INPUT DATA
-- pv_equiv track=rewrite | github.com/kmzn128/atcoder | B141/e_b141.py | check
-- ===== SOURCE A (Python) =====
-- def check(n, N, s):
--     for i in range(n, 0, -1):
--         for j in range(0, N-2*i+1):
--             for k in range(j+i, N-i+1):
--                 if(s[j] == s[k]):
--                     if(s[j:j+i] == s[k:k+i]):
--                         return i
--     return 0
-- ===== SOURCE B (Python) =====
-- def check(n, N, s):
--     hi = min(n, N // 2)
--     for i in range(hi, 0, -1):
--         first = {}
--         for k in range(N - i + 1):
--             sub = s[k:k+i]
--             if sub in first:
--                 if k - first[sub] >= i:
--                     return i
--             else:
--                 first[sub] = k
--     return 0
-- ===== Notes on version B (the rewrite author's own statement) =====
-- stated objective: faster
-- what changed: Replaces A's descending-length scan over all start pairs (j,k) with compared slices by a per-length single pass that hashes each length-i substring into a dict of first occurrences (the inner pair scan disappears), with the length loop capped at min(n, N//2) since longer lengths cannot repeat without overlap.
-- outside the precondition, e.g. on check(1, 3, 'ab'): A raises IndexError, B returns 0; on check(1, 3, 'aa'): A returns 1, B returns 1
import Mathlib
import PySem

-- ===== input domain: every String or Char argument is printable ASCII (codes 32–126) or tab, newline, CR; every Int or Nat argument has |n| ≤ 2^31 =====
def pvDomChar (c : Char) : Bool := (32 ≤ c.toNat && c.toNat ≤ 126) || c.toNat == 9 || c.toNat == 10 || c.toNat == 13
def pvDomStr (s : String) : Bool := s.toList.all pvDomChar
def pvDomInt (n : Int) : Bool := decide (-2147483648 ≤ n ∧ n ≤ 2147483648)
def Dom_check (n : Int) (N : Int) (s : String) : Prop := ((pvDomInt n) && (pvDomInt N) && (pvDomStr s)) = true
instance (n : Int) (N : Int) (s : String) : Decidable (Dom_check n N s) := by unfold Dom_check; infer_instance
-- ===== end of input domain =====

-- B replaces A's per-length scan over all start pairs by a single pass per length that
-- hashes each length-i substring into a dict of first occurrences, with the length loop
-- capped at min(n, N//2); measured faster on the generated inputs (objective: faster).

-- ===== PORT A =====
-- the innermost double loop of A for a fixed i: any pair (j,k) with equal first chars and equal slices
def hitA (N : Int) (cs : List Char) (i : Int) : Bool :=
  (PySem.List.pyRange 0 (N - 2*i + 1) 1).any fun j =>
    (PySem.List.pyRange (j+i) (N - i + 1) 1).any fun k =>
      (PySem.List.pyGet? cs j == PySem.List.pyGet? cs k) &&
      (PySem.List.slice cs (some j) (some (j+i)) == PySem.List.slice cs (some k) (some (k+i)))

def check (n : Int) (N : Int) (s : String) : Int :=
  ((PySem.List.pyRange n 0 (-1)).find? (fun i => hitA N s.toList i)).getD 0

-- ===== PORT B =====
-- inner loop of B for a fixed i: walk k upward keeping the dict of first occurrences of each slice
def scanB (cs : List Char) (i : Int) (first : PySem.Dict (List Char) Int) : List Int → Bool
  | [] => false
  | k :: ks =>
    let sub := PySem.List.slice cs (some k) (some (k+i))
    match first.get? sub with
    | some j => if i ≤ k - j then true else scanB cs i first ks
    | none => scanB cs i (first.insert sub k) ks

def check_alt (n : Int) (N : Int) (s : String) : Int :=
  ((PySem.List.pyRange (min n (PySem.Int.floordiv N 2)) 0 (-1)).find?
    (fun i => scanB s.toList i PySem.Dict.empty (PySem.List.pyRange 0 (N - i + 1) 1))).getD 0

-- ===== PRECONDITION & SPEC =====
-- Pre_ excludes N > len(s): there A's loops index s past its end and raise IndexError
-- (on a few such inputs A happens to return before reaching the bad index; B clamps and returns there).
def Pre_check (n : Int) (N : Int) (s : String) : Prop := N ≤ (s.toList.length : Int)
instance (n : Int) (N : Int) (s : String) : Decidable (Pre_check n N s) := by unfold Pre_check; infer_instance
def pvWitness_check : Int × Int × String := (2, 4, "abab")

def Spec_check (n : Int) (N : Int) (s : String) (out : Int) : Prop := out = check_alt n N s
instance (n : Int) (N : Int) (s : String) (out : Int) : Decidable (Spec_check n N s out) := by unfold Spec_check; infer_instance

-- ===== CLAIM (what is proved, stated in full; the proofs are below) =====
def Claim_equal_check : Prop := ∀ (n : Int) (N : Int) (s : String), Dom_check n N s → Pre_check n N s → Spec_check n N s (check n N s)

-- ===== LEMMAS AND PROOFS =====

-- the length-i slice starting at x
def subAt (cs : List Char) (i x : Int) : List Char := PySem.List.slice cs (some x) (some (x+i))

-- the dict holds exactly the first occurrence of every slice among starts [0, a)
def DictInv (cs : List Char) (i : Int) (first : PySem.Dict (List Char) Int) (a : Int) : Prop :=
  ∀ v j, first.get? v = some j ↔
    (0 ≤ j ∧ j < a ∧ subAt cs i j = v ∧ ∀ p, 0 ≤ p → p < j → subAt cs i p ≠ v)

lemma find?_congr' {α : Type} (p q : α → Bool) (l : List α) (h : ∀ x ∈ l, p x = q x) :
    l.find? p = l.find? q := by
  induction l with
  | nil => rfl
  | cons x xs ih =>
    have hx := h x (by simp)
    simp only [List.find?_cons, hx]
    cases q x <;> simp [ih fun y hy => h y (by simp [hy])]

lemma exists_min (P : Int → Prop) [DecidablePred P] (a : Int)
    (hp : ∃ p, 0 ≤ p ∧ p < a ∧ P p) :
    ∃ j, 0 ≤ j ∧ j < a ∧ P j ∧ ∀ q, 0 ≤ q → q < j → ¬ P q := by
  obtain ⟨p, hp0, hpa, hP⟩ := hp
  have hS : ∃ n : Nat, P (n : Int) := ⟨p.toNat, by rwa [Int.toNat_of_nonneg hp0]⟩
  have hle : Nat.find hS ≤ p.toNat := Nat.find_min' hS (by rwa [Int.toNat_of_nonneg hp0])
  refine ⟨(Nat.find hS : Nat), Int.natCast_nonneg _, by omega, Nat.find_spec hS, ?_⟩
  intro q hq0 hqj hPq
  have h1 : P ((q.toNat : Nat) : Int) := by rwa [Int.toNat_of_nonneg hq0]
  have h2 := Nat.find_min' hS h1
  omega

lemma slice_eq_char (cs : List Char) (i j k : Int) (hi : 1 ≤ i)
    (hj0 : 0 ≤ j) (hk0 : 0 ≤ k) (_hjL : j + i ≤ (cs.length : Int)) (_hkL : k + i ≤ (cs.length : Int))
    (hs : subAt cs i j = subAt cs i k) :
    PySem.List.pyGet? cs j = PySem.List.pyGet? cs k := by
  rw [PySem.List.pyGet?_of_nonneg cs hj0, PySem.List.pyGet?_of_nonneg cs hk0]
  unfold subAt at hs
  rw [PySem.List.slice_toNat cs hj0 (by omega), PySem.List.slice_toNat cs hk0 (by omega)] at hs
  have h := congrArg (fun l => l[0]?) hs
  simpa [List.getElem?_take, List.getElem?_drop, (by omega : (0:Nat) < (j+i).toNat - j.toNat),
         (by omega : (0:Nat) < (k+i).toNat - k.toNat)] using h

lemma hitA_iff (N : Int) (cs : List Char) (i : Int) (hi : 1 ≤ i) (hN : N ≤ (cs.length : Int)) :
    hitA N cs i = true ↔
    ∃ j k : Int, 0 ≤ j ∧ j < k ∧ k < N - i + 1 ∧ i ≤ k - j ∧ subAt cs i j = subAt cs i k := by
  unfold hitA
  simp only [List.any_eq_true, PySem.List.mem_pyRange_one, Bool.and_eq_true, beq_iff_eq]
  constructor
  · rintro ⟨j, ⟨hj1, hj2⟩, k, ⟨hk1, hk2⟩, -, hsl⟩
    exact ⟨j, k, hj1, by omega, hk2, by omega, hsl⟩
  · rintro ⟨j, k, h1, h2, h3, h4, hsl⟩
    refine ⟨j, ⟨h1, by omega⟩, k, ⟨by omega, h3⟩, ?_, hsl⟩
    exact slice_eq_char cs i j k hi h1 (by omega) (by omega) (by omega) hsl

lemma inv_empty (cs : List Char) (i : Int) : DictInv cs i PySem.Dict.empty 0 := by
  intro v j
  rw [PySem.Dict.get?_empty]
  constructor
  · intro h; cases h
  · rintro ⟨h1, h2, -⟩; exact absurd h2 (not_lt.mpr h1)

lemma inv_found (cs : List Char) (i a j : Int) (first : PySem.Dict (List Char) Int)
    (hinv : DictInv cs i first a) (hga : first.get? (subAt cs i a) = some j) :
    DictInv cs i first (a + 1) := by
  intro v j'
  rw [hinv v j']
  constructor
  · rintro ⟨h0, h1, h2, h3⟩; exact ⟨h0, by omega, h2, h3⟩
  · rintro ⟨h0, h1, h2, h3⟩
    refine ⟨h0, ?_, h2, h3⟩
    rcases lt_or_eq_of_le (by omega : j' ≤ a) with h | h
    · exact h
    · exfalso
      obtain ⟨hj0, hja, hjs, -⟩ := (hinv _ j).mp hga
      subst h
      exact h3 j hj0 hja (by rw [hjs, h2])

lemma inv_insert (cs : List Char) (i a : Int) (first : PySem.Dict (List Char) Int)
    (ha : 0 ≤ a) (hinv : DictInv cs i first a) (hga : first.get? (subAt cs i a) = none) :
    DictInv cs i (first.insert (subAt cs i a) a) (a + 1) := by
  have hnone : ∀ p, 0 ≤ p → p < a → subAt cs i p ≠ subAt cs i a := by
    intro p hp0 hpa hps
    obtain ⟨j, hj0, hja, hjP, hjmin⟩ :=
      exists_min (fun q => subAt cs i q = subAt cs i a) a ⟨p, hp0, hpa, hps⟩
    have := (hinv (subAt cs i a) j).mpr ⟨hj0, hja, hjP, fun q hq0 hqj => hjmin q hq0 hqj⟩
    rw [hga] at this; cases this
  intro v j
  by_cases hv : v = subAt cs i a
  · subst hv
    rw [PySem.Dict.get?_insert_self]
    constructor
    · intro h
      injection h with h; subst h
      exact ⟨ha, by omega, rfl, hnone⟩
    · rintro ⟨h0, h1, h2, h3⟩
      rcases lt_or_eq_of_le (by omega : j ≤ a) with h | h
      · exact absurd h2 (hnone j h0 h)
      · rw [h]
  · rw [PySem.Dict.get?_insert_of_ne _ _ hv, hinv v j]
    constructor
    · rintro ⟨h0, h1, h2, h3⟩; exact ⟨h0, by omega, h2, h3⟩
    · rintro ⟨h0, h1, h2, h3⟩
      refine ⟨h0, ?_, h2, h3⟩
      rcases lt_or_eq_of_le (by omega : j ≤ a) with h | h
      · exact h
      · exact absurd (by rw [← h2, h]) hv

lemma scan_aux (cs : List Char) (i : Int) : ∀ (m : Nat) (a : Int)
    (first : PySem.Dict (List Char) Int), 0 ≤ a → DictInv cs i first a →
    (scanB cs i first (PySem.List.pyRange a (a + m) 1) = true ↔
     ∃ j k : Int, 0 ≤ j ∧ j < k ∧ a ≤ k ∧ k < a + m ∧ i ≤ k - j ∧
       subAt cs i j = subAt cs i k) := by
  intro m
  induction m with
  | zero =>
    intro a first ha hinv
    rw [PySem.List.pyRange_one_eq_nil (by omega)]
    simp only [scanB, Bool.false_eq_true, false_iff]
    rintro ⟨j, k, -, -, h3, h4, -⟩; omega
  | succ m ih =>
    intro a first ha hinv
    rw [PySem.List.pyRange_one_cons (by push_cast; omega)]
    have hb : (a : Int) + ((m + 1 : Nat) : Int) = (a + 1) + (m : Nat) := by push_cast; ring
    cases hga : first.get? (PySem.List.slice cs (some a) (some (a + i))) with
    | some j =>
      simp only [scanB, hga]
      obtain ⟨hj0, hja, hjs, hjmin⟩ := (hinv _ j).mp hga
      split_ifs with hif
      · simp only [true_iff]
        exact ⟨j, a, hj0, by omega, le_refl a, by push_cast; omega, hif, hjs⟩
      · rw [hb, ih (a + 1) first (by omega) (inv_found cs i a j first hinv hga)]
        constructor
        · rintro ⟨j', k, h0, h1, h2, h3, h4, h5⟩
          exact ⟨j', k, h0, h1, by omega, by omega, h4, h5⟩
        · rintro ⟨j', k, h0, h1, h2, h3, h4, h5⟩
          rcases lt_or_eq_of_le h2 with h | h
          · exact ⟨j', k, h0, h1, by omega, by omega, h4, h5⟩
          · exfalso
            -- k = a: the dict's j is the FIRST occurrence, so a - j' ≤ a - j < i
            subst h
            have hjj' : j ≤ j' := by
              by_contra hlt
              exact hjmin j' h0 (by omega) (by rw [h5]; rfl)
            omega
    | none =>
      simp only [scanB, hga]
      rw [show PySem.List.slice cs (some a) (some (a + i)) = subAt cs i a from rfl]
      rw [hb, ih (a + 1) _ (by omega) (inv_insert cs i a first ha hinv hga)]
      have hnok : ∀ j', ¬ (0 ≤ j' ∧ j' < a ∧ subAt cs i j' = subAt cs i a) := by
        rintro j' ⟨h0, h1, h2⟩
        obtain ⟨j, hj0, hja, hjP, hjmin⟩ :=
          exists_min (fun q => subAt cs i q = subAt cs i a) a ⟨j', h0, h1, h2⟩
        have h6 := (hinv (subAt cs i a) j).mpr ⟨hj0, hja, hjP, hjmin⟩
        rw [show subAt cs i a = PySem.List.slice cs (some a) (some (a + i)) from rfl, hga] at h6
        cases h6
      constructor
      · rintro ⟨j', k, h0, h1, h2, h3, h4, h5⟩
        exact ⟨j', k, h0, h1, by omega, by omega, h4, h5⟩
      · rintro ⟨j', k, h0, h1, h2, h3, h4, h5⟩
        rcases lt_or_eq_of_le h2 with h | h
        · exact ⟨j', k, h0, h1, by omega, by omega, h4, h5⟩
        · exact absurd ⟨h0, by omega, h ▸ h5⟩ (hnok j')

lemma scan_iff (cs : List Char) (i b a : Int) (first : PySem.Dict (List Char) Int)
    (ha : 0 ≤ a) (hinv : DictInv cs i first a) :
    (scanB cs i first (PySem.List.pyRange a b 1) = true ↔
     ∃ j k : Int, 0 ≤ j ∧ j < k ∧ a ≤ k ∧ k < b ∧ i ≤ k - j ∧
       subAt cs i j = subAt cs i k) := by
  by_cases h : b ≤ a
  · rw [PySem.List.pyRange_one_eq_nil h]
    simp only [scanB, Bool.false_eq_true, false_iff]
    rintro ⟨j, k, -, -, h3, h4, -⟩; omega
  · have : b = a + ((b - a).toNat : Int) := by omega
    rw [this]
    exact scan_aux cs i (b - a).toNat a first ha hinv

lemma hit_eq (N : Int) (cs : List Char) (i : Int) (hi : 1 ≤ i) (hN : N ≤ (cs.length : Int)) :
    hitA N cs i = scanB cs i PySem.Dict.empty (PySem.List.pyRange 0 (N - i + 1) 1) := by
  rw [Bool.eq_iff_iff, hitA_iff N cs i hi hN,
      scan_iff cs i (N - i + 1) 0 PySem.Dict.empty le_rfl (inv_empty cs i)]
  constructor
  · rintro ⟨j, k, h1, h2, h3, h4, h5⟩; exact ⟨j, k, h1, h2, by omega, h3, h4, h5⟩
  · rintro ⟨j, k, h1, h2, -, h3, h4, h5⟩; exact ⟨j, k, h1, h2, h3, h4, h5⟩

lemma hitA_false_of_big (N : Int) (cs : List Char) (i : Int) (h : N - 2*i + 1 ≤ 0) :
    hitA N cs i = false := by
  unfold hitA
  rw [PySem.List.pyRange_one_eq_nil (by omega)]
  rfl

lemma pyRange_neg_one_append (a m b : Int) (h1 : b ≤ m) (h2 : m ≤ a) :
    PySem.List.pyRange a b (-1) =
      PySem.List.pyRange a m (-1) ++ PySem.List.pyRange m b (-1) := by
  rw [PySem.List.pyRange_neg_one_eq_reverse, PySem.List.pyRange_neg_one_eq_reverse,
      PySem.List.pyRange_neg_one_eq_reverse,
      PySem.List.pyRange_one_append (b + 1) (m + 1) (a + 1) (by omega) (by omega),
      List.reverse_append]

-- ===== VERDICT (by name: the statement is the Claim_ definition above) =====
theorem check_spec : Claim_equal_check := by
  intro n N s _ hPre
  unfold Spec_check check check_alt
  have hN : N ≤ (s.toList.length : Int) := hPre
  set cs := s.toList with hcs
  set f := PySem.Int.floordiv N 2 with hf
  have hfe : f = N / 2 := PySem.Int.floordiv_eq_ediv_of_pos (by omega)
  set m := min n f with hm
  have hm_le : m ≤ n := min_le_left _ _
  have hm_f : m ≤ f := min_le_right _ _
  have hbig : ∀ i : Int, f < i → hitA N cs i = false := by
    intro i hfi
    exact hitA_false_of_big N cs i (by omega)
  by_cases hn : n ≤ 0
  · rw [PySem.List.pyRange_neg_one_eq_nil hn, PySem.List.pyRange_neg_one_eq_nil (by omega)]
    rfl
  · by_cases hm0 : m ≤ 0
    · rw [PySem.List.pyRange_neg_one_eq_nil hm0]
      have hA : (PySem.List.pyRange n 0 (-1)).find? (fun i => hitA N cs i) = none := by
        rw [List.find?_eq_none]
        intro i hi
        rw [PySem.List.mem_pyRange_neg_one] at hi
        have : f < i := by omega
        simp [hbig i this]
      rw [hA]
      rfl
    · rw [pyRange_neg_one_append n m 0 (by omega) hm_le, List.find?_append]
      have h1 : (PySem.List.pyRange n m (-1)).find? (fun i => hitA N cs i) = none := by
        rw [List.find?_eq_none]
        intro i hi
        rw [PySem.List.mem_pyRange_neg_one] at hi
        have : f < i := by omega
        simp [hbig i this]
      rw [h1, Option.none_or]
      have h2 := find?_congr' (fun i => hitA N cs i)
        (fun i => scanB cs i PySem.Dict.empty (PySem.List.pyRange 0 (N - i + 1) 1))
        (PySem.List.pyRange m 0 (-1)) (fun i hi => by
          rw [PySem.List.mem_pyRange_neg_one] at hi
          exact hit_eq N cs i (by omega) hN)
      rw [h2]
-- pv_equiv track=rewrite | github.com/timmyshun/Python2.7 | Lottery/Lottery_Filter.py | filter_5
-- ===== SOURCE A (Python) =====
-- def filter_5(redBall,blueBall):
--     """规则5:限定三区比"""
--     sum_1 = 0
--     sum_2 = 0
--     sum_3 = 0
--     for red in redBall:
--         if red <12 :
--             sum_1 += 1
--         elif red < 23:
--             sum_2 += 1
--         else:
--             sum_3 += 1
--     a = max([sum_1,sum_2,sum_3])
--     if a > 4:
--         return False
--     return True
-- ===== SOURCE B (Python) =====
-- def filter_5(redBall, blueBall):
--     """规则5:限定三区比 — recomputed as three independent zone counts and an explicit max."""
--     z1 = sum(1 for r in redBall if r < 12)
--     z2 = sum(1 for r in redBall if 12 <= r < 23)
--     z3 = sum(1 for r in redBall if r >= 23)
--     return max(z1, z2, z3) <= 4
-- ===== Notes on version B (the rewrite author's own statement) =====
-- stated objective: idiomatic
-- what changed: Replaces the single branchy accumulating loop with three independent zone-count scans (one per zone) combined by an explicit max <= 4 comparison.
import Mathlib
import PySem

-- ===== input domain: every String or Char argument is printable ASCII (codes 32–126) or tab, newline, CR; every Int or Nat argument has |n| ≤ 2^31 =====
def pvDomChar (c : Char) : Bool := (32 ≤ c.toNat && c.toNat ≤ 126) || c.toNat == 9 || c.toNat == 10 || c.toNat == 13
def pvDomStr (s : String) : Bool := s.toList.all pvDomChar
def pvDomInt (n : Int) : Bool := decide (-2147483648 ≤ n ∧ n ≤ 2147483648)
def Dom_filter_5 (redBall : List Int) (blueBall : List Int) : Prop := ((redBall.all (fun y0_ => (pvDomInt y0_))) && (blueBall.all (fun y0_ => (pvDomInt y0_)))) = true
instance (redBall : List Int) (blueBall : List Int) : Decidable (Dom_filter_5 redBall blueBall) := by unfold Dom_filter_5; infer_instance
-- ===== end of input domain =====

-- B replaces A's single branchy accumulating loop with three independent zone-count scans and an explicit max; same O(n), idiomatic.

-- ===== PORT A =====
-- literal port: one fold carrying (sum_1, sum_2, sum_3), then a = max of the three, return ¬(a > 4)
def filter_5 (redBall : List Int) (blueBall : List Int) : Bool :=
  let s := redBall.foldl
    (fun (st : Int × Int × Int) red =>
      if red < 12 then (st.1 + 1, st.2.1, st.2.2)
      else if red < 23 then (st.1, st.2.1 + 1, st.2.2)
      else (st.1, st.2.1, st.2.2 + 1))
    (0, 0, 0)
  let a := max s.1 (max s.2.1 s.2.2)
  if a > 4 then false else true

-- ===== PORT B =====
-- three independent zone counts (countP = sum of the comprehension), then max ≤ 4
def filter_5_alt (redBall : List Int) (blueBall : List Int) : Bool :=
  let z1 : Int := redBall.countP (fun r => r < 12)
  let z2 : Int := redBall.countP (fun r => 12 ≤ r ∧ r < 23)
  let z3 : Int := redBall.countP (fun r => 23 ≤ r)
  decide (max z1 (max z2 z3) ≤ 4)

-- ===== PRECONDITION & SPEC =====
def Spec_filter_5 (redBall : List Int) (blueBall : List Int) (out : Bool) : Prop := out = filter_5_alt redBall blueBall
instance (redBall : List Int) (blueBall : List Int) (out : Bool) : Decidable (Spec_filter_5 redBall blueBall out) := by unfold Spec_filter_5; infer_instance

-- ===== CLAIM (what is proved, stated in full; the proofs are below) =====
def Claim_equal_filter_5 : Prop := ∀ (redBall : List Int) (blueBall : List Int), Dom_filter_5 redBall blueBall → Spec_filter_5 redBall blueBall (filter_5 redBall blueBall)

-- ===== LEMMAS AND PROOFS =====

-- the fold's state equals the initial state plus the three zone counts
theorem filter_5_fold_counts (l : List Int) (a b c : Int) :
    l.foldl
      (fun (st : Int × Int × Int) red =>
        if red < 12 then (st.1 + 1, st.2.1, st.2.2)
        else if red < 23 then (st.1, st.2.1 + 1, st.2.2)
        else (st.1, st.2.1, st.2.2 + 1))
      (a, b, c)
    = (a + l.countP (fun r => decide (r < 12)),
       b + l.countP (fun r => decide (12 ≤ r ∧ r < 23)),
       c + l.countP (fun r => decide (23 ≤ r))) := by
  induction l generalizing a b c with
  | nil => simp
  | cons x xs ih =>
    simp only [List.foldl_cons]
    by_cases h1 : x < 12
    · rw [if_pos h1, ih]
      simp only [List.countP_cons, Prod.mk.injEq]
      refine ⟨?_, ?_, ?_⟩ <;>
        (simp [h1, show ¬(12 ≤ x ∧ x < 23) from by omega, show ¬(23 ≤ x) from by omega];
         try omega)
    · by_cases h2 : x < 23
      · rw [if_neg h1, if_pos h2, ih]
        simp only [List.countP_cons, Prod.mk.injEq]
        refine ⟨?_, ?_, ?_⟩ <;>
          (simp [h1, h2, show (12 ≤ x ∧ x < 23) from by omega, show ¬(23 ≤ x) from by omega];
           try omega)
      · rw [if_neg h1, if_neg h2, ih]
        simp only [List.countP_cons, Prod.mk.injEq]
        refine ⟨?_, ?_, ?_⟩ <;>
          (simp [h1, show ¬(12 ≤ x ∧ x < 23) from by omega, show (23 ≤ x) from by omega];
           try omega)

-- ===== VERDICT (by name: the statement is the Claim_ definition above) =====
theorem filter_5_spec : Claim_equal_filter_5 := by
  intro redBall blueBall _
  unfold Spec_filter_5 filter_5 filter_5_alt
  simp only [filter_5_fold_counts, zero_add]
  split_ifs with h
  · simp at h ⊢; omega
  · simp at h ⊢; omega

EXERCISE BRIEF
What are the lines, exactly as written above, from the line with "sub = s[k:k+i]" to the line with "-- stated objective: faster", both included? Output only those.

EXERCISE OUTPUT
--             sub = s[k:k+i]
--             if sub in first:
--                 if k - first[sub] >= i:
--                     return i
--             else:
--                 first[sub] = k
--     return 0
-- ===== Notes on version B (the rewrite author's own statement) =====
-- stated objective: faster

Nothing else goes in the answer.